AVAILABLE DATA »
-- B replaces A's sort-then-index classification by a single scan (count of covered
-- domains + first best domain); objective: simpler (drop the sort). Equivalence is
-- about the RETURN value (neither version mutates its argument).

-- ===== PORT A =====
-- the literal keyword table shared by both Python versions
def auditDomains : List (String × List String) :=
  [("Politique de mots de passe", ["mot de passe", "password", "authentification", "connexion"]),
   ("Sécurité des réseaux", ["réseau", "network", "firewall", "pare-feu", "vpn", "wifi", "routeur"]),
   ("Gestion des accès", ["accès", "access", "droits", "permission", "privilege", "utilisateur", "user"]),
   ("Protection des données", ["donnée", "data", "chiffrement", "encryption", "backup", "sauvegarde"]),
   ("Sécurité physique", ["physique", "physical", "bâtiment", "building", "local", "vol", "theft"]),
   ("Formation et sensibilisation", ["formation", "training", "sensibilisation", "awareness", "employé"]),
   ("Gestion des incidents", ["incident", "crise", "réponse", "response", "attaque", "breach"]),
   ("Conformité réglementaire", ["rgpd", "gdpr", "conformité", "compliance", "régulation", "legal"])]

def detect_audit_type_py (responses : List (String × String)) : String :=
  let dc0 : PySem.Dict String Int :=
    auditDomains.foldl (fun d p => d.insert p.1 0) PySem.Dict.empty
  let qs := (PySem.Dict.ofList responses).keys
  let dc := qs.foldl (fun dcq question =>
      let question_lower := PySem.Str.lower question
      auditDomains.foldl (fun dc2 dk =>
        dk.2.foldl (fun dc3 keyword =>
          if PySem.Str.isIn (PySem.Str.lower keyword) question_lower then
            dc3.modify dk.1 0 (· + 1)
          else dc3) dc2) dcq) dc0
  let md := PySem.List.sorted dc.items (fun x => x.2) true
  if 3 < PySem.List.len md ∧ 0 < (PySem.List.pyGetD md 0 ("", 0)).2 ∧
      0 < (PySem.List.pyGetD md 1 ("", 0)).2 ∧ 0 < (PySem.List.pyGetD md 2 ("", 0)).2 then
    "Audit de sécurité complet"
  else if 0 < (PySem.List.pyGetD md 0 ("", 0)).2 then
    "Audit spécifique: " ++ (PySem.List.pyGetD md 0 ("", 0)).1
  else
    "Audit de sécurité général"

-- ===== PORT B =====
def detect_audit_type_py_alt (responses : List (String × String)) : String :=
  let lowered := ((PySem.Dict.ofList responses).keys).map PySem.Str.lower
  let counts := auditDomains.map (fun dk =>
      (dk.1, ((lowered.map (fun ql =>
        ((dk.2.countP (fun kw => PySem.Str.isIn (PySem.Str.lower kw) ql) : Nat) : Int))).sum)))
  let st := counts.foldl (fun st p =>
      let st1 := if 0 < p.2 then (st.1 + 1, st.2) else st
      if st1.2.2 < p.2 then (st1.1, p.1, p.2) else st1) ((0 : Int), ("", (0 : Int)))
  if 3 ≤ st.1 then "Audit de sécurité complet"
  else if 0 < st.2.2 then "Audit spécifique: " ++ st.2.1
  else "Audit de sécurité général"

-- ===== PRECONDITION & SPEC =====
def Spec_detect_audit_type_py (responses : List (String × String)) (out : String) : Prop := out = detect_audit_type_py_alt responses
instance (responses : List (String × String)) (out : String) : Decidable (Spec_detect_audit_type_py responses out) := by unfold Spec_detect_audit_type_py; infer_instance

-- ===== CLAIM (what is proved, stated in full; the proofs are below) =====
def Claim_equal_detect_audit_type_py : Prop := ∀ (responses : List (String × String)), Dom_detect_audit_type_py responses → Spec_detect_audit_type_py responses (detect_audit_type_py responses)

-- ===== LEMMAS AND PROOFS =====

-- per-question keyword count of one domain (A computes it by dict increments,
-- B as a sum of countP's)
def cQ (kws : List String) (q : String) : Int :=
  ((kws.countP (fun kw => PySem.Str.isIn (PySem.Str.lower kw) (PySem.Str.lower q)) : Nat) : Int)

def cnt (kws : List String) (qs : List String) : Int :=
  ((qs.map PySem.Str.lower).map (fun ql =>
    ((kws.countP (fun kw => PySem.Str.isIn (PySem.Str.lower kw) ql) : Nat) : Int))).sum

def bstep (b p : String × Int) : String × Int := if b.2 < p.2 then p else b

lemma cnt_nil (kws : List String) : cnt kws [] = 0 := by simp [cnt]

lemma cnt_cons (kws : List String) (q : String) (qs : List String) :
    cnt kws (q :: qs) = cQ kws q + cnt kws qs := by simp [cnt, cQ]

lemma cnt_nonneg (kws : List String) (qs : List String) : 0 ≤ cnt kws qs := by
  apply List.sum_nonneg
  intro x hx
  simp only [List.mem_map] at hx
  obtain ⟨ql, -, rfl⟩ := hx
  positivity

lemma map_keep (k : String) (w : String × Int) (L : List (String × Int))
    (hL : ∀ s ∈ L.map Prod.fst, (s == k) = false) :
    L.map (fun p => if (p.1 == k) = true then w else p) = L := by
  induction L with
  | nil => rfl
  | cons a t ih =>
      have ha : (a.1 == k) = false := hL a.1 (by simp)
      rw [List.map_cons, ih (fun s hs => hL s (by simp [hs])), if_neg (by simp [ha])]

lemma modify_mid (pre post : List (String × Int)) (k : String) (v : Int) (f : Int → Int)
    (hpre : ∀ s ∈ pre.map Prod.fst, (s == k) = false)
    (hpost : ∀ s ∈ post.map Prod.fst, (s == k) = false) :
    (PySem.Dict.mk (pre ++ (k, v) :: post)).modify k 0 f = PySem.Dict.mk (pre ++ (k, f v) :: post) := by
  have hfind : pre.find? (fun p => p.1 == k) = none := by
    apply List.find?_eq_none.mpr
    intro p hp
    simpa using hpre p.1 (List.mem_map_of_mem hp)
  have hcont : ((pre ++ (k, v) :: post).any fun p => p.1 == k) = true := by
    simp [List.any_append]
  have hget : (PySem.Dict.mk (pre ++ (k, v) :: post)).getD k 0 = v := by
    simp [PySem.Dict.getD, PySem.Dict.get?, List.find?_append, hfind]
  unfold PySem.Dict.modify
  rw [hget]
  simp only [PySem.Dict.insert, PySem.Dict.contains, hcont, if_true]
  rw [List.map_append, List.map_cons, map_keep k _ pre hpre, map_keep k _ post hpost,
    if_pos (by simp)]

YOUR INSTRUCTIONS » From the records above, print only the lines between the one holding "let counts := auditDomains.map (fun dk =>" and the one holding "def Spec_detect_audit_type_py (responses", inclusive, exactly as they stand.

REPLY »
  let counts := auditDomains.map (fun dk =>
      (dk.1, ((lowered.map (fun ql =>
        ((dk.2.countP (fun kw => PySem.Str.isIn (PySem.Str.lower kw) ql) : Nat) : Int))).sum)))
  let st := counts.foldl (fun st p =>
      let st1 := if 0 < p.2 then (st.1 + 1, st.2) else st
      if st1.2.2 < p.2 then (st1.1, p.1, p.2) else st1) ((0 : Int), ("", (0 : Int)))
  if 3 ≤ st.1 then "Audit de sécurité complet"
  else if 0 < st.2.2 then "Audit spécifique: " ++ st.2.1
  else "Audit de sécurité général"

-- ===== PRECONDITION & SPEC =====
def Spec_detect_audit_type_py (responses : List (String × String)) (out : String) : Prop := out = detect_audit_type_py_alt responses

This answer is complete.